What this task involves:
This task calls for copying every line of the records that includes the word "hmap".

Exercise material:
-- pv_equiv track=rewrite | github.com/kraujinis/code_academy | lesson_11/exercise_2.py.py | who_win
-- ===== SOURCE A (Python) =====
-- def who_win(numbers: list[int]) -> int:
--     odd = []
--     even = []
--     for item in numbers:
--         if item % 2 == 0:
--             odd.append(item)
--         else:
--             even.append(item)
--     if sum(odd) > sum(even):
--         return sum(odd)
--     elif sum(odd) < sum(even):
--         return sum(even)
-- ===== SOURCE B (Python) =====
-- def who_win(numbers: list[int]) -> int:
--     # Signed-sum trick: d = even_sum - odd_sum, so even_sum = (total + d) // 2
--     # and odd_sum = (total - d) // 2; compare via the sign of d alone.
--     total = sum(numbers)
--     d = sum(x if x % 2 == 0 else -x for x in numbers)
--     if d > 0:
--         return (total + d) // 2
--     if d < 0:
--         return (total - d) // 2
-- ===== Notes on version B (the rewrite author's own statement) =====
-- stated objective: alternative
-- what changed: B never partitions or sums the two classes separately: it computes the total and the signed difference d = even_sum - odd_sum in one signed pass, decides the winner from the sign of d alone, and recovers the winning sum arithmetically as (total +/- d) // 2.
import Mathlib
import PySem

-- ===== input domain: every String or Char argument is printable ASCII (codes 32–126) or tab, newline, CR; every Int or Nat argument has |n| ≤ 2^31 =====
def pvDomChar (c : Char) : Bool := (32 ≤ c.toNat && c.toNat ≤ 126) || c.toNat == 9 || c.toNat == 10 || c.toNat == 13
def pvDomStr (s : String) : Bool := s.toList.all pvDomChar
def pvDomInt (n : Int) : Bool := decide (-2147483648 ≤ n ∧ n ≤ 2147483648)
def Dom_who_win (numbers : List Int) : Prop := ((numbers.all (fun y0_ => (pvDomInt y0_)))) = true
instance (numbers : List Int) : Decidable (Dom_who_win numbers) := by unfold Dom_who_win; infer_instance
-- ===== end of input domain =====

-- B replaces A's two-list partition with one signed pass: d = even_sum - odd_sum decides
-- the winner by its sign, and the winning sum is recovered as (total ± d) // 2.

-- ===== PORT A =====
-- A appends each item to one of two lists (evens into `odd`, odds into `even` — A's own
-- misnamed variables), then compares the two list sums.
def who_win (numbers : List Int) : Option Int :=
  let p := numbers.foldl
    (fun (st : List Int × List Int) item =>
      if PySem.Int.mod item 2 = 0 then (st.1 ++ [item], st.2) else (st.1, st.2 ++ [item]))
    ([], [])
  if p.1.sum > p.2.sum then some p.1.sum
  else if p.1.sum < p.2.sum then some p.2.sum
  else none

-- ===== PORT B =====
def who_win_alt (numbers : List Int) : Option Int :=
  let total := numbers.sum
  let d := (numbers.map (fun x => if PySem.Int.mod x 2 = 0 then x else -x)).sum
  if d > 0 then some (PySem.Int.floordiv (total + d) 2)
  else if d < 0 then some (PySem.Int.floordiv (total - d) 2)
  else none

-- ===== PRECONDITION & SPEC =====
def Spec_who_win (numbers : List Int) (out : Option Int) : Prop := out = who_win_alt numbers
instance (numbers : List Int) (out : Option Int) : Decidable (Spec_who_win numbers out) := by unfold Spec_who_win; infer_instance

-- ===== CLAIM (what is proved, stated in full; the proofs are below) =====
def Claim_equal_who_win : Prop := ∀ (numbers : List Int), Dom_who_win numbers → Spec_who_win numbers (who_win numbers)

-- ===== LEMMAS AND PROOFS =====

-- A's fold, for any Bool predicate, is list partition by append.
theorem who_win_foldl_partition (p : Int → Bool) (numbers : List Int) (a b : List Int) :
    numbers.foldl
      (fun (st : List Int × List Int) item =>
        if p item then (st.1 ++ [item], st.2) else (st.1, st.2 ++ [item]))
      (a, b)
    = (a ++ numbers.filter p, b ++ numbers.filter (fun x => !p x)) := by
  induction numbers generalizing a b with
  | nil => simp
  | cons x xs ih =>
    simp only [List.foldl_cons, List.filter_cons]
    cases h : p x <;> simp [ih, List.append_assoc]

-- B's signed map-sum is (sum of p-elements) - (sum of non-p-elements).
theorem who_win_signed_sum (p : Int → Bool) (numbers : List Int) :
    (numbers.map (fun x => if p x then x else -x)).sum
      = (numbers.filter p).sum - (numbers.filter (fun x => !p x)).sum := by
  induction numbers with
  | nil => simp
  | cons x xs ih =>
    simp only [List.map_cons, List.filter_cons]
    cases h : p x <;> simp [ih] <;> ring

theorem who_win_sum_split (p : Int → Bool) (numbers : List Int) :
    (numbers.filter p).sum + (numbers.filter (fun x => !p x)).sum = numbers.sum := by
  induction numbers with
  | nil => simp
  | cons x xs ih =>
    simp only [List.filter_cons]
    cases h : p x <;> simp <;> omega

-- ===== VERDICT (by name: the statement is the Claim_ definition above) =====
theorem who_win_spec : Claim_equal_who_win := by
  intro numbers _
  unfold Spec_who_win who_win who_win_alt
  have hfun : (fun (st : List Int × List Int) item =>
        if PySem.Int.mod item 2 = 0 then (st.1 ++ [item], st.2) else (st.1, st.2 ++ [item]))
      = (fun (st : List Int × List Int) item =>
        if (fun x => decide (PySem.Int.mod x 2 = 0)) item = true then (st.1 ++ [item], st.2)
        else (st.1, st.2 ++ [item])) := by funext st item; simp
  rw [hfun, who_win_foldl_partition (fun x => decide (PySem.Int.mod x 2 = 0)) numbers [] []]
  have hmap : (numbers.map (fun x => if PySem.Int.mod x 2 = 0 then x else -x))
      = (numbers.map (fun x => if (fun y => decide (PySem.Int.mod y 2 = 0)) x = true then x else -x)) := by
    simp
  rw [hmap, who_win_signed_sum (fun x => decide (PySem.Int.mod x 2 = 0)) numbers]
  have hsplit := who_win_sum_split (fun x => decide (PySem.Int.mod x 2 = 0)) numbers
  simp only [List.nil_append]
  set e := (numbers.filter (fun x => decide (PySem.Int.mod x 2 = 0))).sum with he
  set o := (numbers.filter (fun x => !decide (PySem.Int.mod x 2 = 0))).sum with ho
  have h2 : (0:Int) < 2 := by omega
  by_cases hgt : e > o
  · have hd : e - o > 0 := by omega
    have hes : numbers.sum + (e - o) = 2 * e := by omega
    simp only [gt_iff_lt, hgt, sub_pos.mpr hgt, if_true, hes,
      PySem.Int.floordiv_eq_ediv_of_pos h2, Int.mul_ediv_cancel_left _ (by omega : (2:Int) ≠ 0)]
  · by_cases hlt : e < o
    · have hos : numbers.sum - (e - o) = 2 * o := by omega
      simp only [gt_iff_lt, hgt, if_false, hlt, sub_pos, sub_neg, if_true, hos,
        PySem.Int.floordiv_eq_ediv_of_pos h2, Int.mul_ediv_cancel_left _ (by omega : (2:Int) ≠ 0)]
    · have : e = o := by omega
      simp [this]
---
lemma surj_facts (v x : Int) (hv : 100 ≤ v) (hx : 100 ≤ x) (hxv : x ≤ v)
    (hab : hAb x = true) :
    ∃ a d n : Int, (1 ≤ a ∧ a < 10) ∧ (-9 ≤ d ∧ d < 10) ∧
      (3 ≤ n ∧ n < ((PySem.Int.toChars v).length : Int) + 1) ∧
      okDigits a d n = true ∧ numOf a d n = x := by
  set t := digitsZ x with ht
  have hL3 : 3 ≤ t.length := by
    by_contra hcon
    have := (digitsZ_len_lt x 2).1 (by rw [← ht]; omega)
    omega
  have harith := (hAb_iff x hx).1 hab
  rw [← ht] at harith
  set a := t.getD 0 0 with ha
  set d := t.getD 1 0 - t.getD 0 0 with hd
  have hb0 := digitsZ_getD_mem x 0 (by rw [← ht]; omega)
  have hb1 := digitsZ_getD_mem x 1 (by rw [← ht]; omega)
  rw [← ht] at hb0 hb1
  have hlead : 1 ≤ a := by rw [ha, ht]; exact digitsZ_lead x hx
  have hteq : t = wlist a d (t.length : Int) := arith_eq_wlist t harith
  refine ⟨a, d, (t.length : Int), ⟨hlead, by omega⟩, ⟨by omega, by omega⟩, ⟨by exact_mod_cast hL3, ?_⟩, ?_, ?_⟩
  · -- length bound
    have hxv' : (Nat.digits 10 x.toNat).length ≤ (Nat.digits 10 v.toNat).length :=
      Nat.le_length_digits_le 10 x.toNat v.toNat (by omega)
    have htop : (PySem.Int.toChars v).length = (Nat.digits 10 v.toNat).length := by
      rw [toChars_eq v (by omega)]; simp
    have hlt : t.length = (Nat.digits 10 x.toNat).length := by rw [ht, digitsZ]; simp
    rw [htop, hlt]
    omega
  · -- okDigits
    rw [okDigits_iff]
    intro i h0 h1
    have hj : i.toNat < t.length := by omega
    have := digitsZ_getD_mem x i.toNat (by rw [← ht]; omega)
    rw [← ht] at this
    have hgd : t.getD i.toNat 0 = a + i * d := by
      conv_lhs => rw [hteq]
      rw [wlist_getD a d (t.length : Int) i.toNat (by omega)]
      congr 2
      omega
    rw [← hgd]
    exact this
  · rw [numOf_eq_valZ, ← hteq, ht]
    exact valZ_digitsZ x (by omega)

Answer for the task:
  have hmap : (numbers.map (fun x => if PySem.Int.mod x 2 = 0 then x else -x))
  rw [hmap, who_win_signed_sum (fun x => decide (PySem.Int.mod x 2 = 0)) numbers]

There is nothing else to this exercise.